### Your goal
Those lines of the material below that fall between its first line and the line with "< 99 else 99", both included, are to be repeated exactly.
*****
-- pv_equiv track=rewrite | github.com/classywolves/clwo-ttt | py/bands_gen.py | get_lut
-- ===== SOURCE A (Python) =====
-- def get_lut(bands : list) -> list:
--     lut = []
--     for i in range(0, 100):
--         for j, b in enumerate(bands):
--             if i <= b:
--                 lut.append(j)
--                 break
--
--     return lut
-- ===== SOURCE B (Python) =====
-- def get_lut(bands : list) -> list:
--     ans = [None] * 100
--     for j in range(len(bands) - 1, -1, -1):
--         b = bands[j]
--         if b >= 0:
--             top = b if b < 99 else 99
--             for i in range(0, top + 1):
--                 ans[i] = j
--     return [v for v in ans if v is not None]
-- ===== Notes on version B (the rewrite author's own statement) =====
-- stated objective: alternative
-- what changed: Instead of scanning the bands for the first match for each of the 100 indices, B builds a 100-slot table by iterating the bands from the last to the first and overwriting the prefix [0, min(b,99)] with each band's index, then filters out unset slots; each table cell is written at most once per band with no per-index rescans.
import Mathlib
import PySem

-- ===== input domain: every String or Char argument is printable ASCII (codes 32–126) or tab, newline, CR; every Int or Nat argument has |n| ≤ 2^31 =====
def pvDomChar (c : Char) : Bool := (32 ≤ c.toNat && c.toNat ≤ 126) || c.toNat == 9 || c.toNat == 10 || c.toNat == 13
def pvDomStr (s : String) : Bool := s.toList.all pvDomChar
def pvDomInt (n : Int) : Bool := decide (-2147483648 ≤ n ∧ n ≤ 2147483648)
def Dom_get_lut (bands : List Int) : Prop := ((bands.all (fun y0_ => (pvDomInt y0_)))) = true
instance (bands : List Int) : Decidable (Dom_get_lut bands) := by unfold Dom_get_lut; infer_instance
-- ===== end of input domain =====

-- B replaces the per-index first-match scan by a back-to-front table fill (alternative decomposition, same cost).

-- ===== PORT A =====
-- inner 'for j, b in enumerate(bands): if i <= b: append j; break' = first matching index, or none
def innerA (i : Int) : List (Int × Int) → Option Int
  | [] => none
  | (j, b) :: rest => if i ≤ b then some j else innerA i rest

def get_lut (bands : List Int) : List Int :=
  (PySem.List.pyRange 0 100 1).foldl (fun lut i =>
    match innerA i (PySem.List.enumerate bands) with
    | some j => lut ++ [j]
    | none => lut) []

-- ===== PORT B =====
def get_lut_alt (bands : List Int) : List Int :=
  let ans : List (Option Int) := List.replicate 100 none
  let ans := (PySem.List.pyRange ((bands.length : Int) - 1) (-1) (-1)).foldl (fun ans j =>
    -- b = bands[j]; j is always a valid nonnegative index here, so pyGetD is exact
    let b := PySem.List.pyGetD bands j 0
    if b ≥ 0 then
      let top := if b < 99 then b else 99
      (PySem.List.pyRange 0 (top + 1) 1).foldl (fun ans i => ans.set i.toNat (some j)) ans
    else ans) ans
  ans.filterMap id

-- ===== PRECONDITION & SPEC =====
def Spec_get_lut (bands : List Int) (out : List Int) : Prop := out = get_lut_alt bands
instance (bands : List Int) (out : List Int) : Decidable (Spec_get_lut bands out) := by unfold Spec_get_lut; infer_instance

-- ===== CLAIM (what is proved, stated in full; the proofs are below) =====
def Claim_equal_get_lut : Prop := ∀ (bands : List Int), Dom_get_lut bands → Spec_get_lut bands (get_lut bands)

-- ===== LEMMAS AND PROOFS =====

-- least index ≥ k (as an Int) whose band admits i, as computed by innerA on the dropped suffix
def firstFrom (bands : List Int) (k : Nat) (i : Int) : Option Int :=
  innerA i (PySem.List.enumerate (bands.drop k) (k : Int))

theorem firstFrom_ge (bands : List Int) (k : Nat) (hk : bands.length ≤ k) (i : Int) :
    firstFrom bands k i = none := by
  simp [firstFrom, List.drop_eq_nil_of_le hk, PySem.List.enumerate, innerA]

theorem firstFrom_step (bands : List Int) (k : Nat) (hk : k < bands.length) (i : Int) :
    firstFrom bands k i =
      if i ≤ bands[k] then some (k : Int) else firstFrom bands (k + 1) i := by
  have h : bands.drop k = bands[k] :: bands.drop (k + 1) := List.drop_eq_getElem_cons hk
  simp only [firstFrom, h, PySem.List.enumerate_cons, innerA]
  norm_cast

theorem flatMap_toList (l : List Int) (g : Int → Option Int) :
    l.flatMap (fun x => (g x).toList) = l.filterMap g := by
  induction l with
  | nil => rfl
  | cons x xs ih =>
    cases h : g x <;> simp [List.flatMap_cons, h, ih, List.filterMap_cons]

-- A-side characterization
theorem getLutA (bands : List Int) :
    get_lut bands = (List.range 100).filterMap (fun k : Nat => firstFrom bands 0 (k : Int)) := by
  unfold get_lut
  have hf : (fun (lut : List Int) (i : Int) =>
      match innerA i (PySem.List.enumerate bands) with
      | some j => lut ++ [j]
      | none => lut) =
      fun lut i => lut ++ (innerA i (PySem.List.enumerate bands)).toList := by
    funext lut i; cases h : innerA i (PySem.List.enumerate bands) <;> simp [h]
  rw [hf, PySem.List.foldl_append_eq_flatMap, flatMap_toList, List.nil_append,
    PySem.List.pyRange_one]
  simp [List.filterMap_map, firstFrom, Function.comp]

-- setting one slot of a range-map
theorem set_range_map (n : Nat) (f : Nat → Option Int) (m : Nat) (v : Option Int) :
    ((List.range n).map f).set m v =
      (List.range n).map (fun i => if i = m then v else f i) := by
  apply List.ext_getElem?
  intro k
  rw [List.getElem?_set]
  by_cases hkm : m = k
  · subst hkm
    by_cases hm : m < n <;>
      simp [hm, List.getElem?_range, List.getElem?_map]
  · by_cases hk : k < n <;>
      simp [hkm, hk, List.getElem?_range, List.getElem?_map, Ne.symm hkm]

-- filling a prefix of a range-map
theorem fill_prefix (f : Nat → Option Int) (v : Option Int) : ∀ (n : Nat),
    (PySem.List.pyRange 0 (n : Int) 1).foldl (fun l i => l.set i.toNat v)
        ((List.range 100).map f) =
      (List.range 100).map (fun i => if i < n then v else f i)
  | 0 => by simp [PySem.List.pyRange_one_eq_nil]
  | (n + 1) => by
    have hsp : PySem.List.pyRange 0 ((n + 1 : Nat) : Int) 1 =
        PySem.List.pyRange 0 (n : Int) 1 ++ [(n : Int)] := by
      rw [show ((n + 1 : Nat) : Int) = (n : Int) + 1 by push_cast; ring]
      exact PySem.List.pyRange_one_succ_right (by positivity)
    rw [hsp, List.foldl_append, fill_prefix f v n, List.foldl_cons, List.foldl_nil,
      show ((n : Int)).toNat = n from Int.toNat_natCast n, set_range_map]
    apply List.map_congr_left
    intro i _
    by_cases h1 : i = n <;> by_cases h2 : i < n <;> simp [h1, h2] <;> omega

-- the invariant of B's outer loop
theorem fillB (bands : List Int) (k : Nat) (hk : k ≤ bands.length) :
    (PySem.List.pyRange ((bands.length : Int) - 1) ((k : Int) - 1) (-1)).foldl (fun ans j =>
        let b := PySem.List.pyGetD bands j 0
        if b ≥ 0 then
          let top := if b < 99 then b else 99
          (PySem.List.pyRange 0 (top + 1) 1).foldl (fun ans i => ans.set i.toNat (some j)) ans
        else ans) (List.replicate 100 none) =
      (List.range 100).map (fun i : Nat => firstFrom bands k (i : Int)) := by
  induction' hd : bands.length - k with d ihd generalizing k
  · -- k = bands.length : empty countdown range
    have hkl : k = bands.length := by omega
    rw [PySem.List.pyRange_neg_one_eq_nil (by omega), List.foldl_nil]
    subst hkl
    have : ∀ i : Nat, firstFrom bands bands.length (i : Int) = none :=
      fun i => firstFrom_ge bands bands.length le_rfl _
    simp [this, List.map_const', List.eq_replicate_iff]
  · -- k < bands.length : process index k last
    have hklt : k < bands.length := by omega
    have hsplit : PySem.List.pyRange ((bands.length : Int) - 1) ((k : Int) - 1) (-1) =
        PySem.List.pyRange ((bands.length : Int) - 1) (k : Int) (-1) ++ [(k : Int)] := by
      rw [PySem.List.pyRange_neg_one_eq_reverse, PySem.List.pyRange_neg_one_eq_reverse]
      have : PySem.List.pyRange ((k : Int) - 1 + 1) ((bands.length : Int) - 1 + 1) 1 =
          (k : Int) :: PySem.List.pyRange ((k : Int) + 1) ((bands.length : Int) - 1 + 1) 1 := by
        have := PySem.List.pyRange_one_cons (a := ((k : Int) - 1 + 1))
          (b := ((bands.length : Int) - 1 + 1)) (by push_cast; omega)
        simpa using this
      rw [this, List.reverse_cons]
    have ihk := ihd (k + 1) (by omega) (by omega)
    have hk1 : ((k : Int) + 1 - 1) = ((k : Int) - 1 + 1 - 1) + 1 := by ring
    rw [hsplit, List.foldl_append]
    have ihk' : (PySem.List.pyRange ((bands.length : Int) - 1) (k : Int) (-1)).foldl (fun ans j =>
        let b := PySem.List.pyGetD bands j 0
        if b ≥ 0 then
          let top := if b < 99 then b else 99
          (PySem.List.pyRange 0 (top + 1) 1).foldl (fun ans i => ans.set i.toNat (some j)) ans
        else ans) (List.replicate 100 none) =
        (List.range 100).map (fun i : Nat => firstFrom bands (k + 1) (i : Int)) := by
      have hc : ((k + 1 : Nat) : Int) - 1 = (k : Int) := by push_cast; ring
      rw [hc] at ihk
      exact ihk
    rw [ihk', List.foldl_cons, List.foldl_nil]
    have hget : PySem.List.pyGetD bands (k : Int) 0 = bands[k] := by
      rw [PySem.List.pyGetD_natCast]
      simp [hklt]
    simp only [hget]
    by_cases hb : bands[k] ≥ 0
    · -- fill [0, min(b,99)] with k
      set b := bands[k] with hbdef
      set top : Int := if b < 99 then b else 99 with htop
      have htop0 : 0 ≤ top := by rw [htop]; split <;> omega
      have htop99 : top ≤ 99 := by rw [htop]; split <;> omega
      rw [if_pos hb,
        show top + 1 = (((top + 1).toNat : Nat) : Int) by omega, fill_prefix]
      apply List.map_congr_left
      intro i hi
      have hi100 : i < 100 := List.mem_range.mp hi
      rw [firstFrom_step bands k hklt]
      by_cases hib : (i : Int) ≤ b
      · have : i < (top + 1).toNat := by rw [htop]; split <;> omega
        simp [this, hib, ← hbdef]
      · have : ¬ i < (top + 1).toNat := by rw [htop]; split <;> omega
        simp [this, hib, ← hbdef]
    · -- negative band: nothing matches, nothing filled
      simp only [ge_iff_le, if_neg (by omega : ¬ (0 : Int) ≤ bands[k])]
      apply List.map_congr_left
      intro i hi
      rw [firstFrom_step bands k hklt, if_neg]
      have h0 : (0 : Int) ≤ (i : Int) := Int.natCast_nonneg i
      omega

theorem getLutB (bands : List Int) :
    get_lut_alt bands = (List.range 100).filterMap (fun k : Nat => firstFrom bands 0 (k : Int)) := by
  have h := fillB bands 0 (Nat.zero_le _)
  simp only [Nat.cast_zero, zero_sub] at h
  simp only [get_lut_alt]
  rw [h, List.filterMap_map]
  rfl

-- ===== VERDICT (by name: the statement is the Claim_ definition above) =====
theorem get_lut_spec : Claim_equal_get_lut := by
  intro bands _
  unfold Spec_get_lut
  rw [getLutA, getLutB]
*****
### Answer to this problem
-- pv_equiv track=rewrite | github.com/classywolves/clwo-ttt | py/bands_gen.py | get_lut
-- ===== SOURCE A (Python) =====
-- def get_lut(bands : list) -> list:
--     lut = []
--     for i in range(0, 100):
--         for j, b in enumerate(bands):
--             if i <= b:
--                 lut.append(j)
--                 break
--
--     return lut
-- ===== SOURCE B (Python) =====
-- def get_lut(bands : list) -> list:
--     ans = [None] * 100
--     for j in range(len(bands) - 1, -1, -1):
--         b = bands[j]
--         if b >= 0:
--             top = b if b < 99 else 99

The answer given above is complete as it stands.